[INFORMATION SUPPLIED]
-- pv_equiv track=rewrite | github.com/Nurali017/patents_trials | trials_app/management/commands/recalc_application_status.py | resolve_migrated_status
-- ===== SOURCE A (Python) =====
-- ONGOING_STATUSES = {
--     'continue', 'planned', 'trial_created', 'trial_in_progress',
--     'trial_completed', 'decision_pending', 'decision_made',
-- }
--
-- def resolve_migrated_status(oblast_statuses):
--     """Gosreestr-style priority. Withdrawn excluded (as in Gosreestr)."""
--     statuses = {s for s in oblast_statuses if s != 'withdrawn'}
--
--     if not statuses:
--         return None  # all withdrawn or empty → don't change
--
--     # Priority 1: approved wins
--     if 'approved' in statuses:
--         return 'registered'
--
--     # Priority 2: ongoing (does NOT include trial_plan_created)
--     if statuses & ONGOING_STATUSES:
--         return 'in_progress'
--
--     # trial_plan_created → distributed (separate from ongoing)
--     if 'trial_plan_created' in statuses:
--         return 'distributed'
--
--     # Priority 3: all removed/rejected
--     if statuses <= {'removed', 'rejected'}:
--         return 'rejected'
--
--     return None  # don't change
-- ===== SOURCE B (Python) =====
-- ONGOING_STATUSES = {
--     'continue', 'planned', 'trial_created', 'trial_in_progress',
--     'trial_completed', 'decision_pending', 'decision_made',
-- }
--
-- def resolve_migrated_status(oblast_statuses):
--     """Single pass over oblast_statuses accumulating flags; no set building."""
--     saw_any = has_approved = has_ongoing = has_trial_plan = False
--     all_rr = True
--     for s in oblast_statuses:
--         if s == 'withdrawn':
--             continue
--         saw_any = True
--         has_approved = has_approved or s == 'approved'
--         has_ongoing = has_ongoing or s in ONGOING_STATUSES
--         has_trial_plan = has_trial_plan or s == 'trial_plan_created'
--         all_rr = all_rr and (s == 'removed' or s == 'rejected')
--     if not saw_any:
--         return None
--     if has_approved:
--         return 'registered'
--     if has_ongoing:
--         return 'in_progress'
--     if has_trial_plan:
--         return 'distributed'
--     if all_rr:
--         return 'rejected'
--     return None
-- ===== Notes on version B (the rewrite author's own statement) =====
-- stated objective: alternative
-- what changed: Replaces set construction plus four separate set operations (membership, intersection, subset test) with a single loop that accumulates five boolean flags and one if-chain afterwards.
import Mathlib
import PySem

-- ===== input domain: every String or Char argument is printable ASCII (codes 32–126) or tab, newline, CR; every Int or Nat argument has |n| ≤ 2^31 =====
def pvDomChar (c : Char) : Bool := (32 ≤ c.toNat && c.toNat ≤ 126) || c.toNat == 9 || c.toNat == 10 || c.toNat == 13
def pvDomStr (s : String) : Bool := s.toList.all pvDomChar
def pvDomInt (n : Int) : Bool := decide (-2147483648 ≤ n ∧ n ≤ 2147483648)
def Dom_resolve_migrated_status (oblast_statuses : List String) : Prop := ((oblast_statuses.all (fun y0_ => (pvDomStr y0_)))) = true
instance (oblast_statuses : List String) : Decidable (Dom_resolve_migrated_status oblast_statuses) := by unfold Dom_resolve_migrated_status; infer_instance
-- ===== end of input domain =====

-- B replaces A's set construction and four set operations by one flag-accumulating pass; objective: alternative decomposition (same cost).

-- ===== PORT A =====
def ONGOING_STATUSES : PySem.Set String := PySem.Set.ofList
  ["continue", "planned", "trial_created", "trial_in_progress",
   "trial_completed", "decision_pending", "decision_made"]

-- set comprehension {s for s in oblast_statuses if s != 'withdrawn'};
-- only membership/intersection/subset of the set are used afterwards, so Set order is irrelevant
def resolve_migrated_status (oblast_statuses : List String) : Option String :=
  let statuses : PySem.Set String :=
    PySem.Set.ofList (oblast_statuses.filter (fun s => s != "withdrawn"))
  if statuses = [] then none
  else if PySem.Set.contains statuses "approved" then some "registered"
  else if PySem.Set.inter statuses ONGOING_STATUSES ≠ [] then some "in_progress"
  else if PySem.Set.contains statuses "trial_plan_created" then some "distributed"
  else if PySem.Set.issubset statuses (PySem.Set.ofList ["removed", "rejected"]) then some "rejected"
  else none

-- ===== PORT B =====
-- loop body of Source B: state = (saw_any, has_approved, has_ongoing, has_trial_plan, all_rr)
def pvStep (st : Bool × Bool × Bool × Bool × Bool) (s : String) : Bool × Bool × Bool × Bool × Bool :=
  if s == "withdrawn" then st
  else (true,
        st.2.1 || s == "approved",
        st.2.2.1 || PySem.Set.contains ONGOING_STATUSES s,
        st.2.2.2.1 || s == "trial_plan_created",
        st.2.2.2.2 && (s == "removed" || s == "rejected"))

def resolve_migrated_status_alt (oblast_statuses : List String) : Option String :=
  let st := oblast_statuses.foldl pvStep (false, false, false, false, true)
  if !st.1 then none
  else if st.2.1 then some "registered"
  else if st.2.2.1 then some "in_progress"
  else if st.2.2.2.1 then some "distributed"
  else if st.2.2.2.2 then some "rejected"
  else none

-- ===== PRECONDITION & SPEC =====
def Spec_resolve_migrated_status (oblast_statuses : List String) (out : Option String) : Prop := out = resolve_migrated_status_alt oblast_statuses
instance (oblast_statuses : List String) (out : Option String) : Decidable (Spec_resolve_migrated_status oblast_statuses out) := by unfold Spec_resolve_migrated_status; infer_instance

-- ===== CLAIM (what is proved, stated in full; the proofs are below) =====
def Claim_equal_resolve_migrated_status : Prop := ∀ (oblast_statuses : List String), Dom_resolve_migrated_status oblast_statuses → Spec_resolve_migrated_status oblast_statuses (resolve_migrated_status oblast_statuses)

-- ===== LEMMAS AND PROOFS =====

-- the fold computes ORs of list-level `any`s and an AND of a list-level `all`
theorem pvFold_char (xs : List String) (st : Bool × Bool × Bool × Bool × Bool) :
    xs.foldl pvStep st =
      (st.1 || xs.any (fun s => s != "withdrawn"),
       st.2.1 || xs.any (fun s => s != "withdrawn" && s == "approved"),
       st.2.2.1 || xs.any (fun s => s != "withdrawn" && PySem.Set.contains ONGOING_STATUSES s),
       st.2.2.2.1 || xs.any (fun s => s != "withdrawn" && s == "trial_plan_created"),
       st.2.2.2.2 && xs.all (fun s => s == "withdrawn" || (s == "removed" || s == "rejected"))) := by
  induction xs generalizing st with
  | nil => simp
  | cons x xs ih =>
    simp only [List.foldl_cons, List.any_cons, List.all_cons, ih]
    by_cases h : x = "withdrawn"
    · simp [pvStep, h]
    · have h' : (x != "withdrawn") = true := by simp [h]
      have h'' : (x == "withdrawn") = false := by simp [h]
      simp [pvStep, h', h'', Bool.or_assoc, Bool.and_assoc]

theorem pvE0 (xs : List String) :
    (PySem.Set.ofList (xs.filter (fun s => s != "withdrawn")) = []) ↔
      (xs.any (fun s => s != "withdrawn") = false) := by
  rw [List.eq_nil_iff_forall_not_mem, List.any_eq_false]
  simp [PySem.Set.mem_ofList, List.mem_filter]

theorem pvE1 (xs : List String) (t : String) :
    (PySem.Set.contains (PySem.Set.ofList (xs.filter (fun s => s != "withdrawn"))) t = true) ↔
      (xs.any (fun s => s != "withdrawn" && s == t) = true) := by
  rw [PySem.Set.contains_iff, List.any_eq_true]
  simp only [PySem.Set.mem_ofList, List.mem_filter, Bool.and_eq_true, beq_iff_eq, bne_iff_ne, ne_eq]
  constructor
  · rintro ⟨ha, hw⟩; exact ⟨t, ha, hw, rfl⟩
  · rintro ⟨a, ha, hw, rfl⟩; exact ⟨ha, hw⟩

theorem pvE2 (xs : List String) :
    (PySem.Set.inter (PySem.Set.ofList (xs.filter (fun s => s != "withdrawn"))) ONGOING_STATUSES ≠ []) ↔
      (xs.any (fun s => s != "withdrawn" && PySem.Set.contains ONGOING_STATUSES s) = true) := by
  rw [Ne, List.eq_nil_iff_forall_not_mem, List.any_eq_true]
  simp only [not_forall, not_not, PySem.Set.mem_inter, PySem.Set.mem_ofList, List.mem_filter,
    Bool.and_eq_true, PySem.Set.contains_iff]
  constructor
  · rintro ⟨a, ⟨⟨ha, hw⟩, ho⟩⟩; exact ⟨a, ha, hw, ho⟩
  · rintro ⟨a, ha, hw, ho⟩; exact ⟨a, ⟨ha, hw⟩, ho⟩

theorem pvE4 (xs : List String) :
    (PySem.Set.issubset (PySem.Set.ofList (xs.filter (fun s => s != "withdrawn")))
        (PySem.Set.ofList ["removed", "rejected"]) = true) ↔
      (xs.all (fun s => s == "withdrawn" || (s == "removed" || s == "rejected")) = true) := by
  rw [PySem.Set.issubset_iff, List.all_eq_true]
  simp only [PySem.Set.mem_ofList, List.mem_filter, and_imp, List.mem_cons,
    List.not_mem_nil, or_false, Bool.or_eq_true, beq_iff_eq, bne_iff_ne, ne_eq]
  constructor
  · intro h s hs
    by_cases hw : s = "withdrawn"
    · exact Or.inl hw
    · exact Or.inr (h s hs hw)
  · intro h s hs hw
    rcases h s hs with h' | h'
    · exact absurd h' hw
    · exact h'

theorem resolve_migrated_status_spec : Claim_equal_resolve_migrated_status := by
  intro xs _
  show resolve_migrated_status xs = resolve_migrated_status_alt xs
  unfold resolve_migrated_status resolve_migrated_status_alt
  simp only [pvFold_char, Bool.false_or, Bool.true_and, Bool.not_eq_eq_eq_not, Bool.not_true,
    pvE0, pvE1, pvE2, pvE4]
[/INFORMATION SUPPLIED]
ABOUT THIS TASK ▸
Everything above from the line containing "simp [pvStep, h]" down to the line containing "rw [Ne, List.eq_nil_iff_forall_not_mem, List.any_eq_true]" should be copied exactly, both end lines included, and nothing else.

RESULT FOR THIS TASK ▸
    · simp [pvStep, h]
    · have h' : (x != "withdrawn") = true := by simp [h]
      have h'' : (x == "withdrawn") = false := by simp [h]
      simp [pvStep, h', h'', Bool.or_assoc, Bool.and_assoc]

theorem pvE0 (xs : List String) :
    (PySem.Set.ofList (xs.filter (fun s => s != "withdrawn")) = []) ↔
      (xs.any (fun s => s != "withdrawn") = false) := by
  rw [List.eq_nil_iff_forall_not_mem, List.any_eq_false]
  simp [PySem.Set.mem_ofList, List.mem_filter]

theorem pvE1 (xs : List String) (t : String) :
    (PySem.Set.contains (PySem.Set.ofList (xs.filter (fun s => s != "withdrawn"))) t = true) ↔
      (xs.any (fun s => s != "withdrawn" && s == t) = true) := by
  rw [PySem.Set.contains_iff, List.any_eq_true]
  simp only [PySem.Set.mem_ofList, List.mem_filter, Bool.and_eq_true, beq_iff_eq, bne_iff_ne, ne_eq]
  constructor
  · rintro ⟨ha, hw⟩; exact ⟨t, ha, hw, rfl⟩
  · rintro ⟨a, ha, hw, rfl⟩; exact ⟨ha, hw⟩

theorem pvE2 (xs : List String) :
    (PySem.Set.inter (PySem.Set.ofList (xs.filter (fun s => s != "withdrawn"))) ONGOING_STATUSES ≠ []) ↔
      (xs.any (fun s => s != "withdrawn" && PySem.Set.contains ONGOING_STATUSES s) = true) := by
  rw [Ne, List.eq_nil_iff_forall_not_mem, List.any_eq_true]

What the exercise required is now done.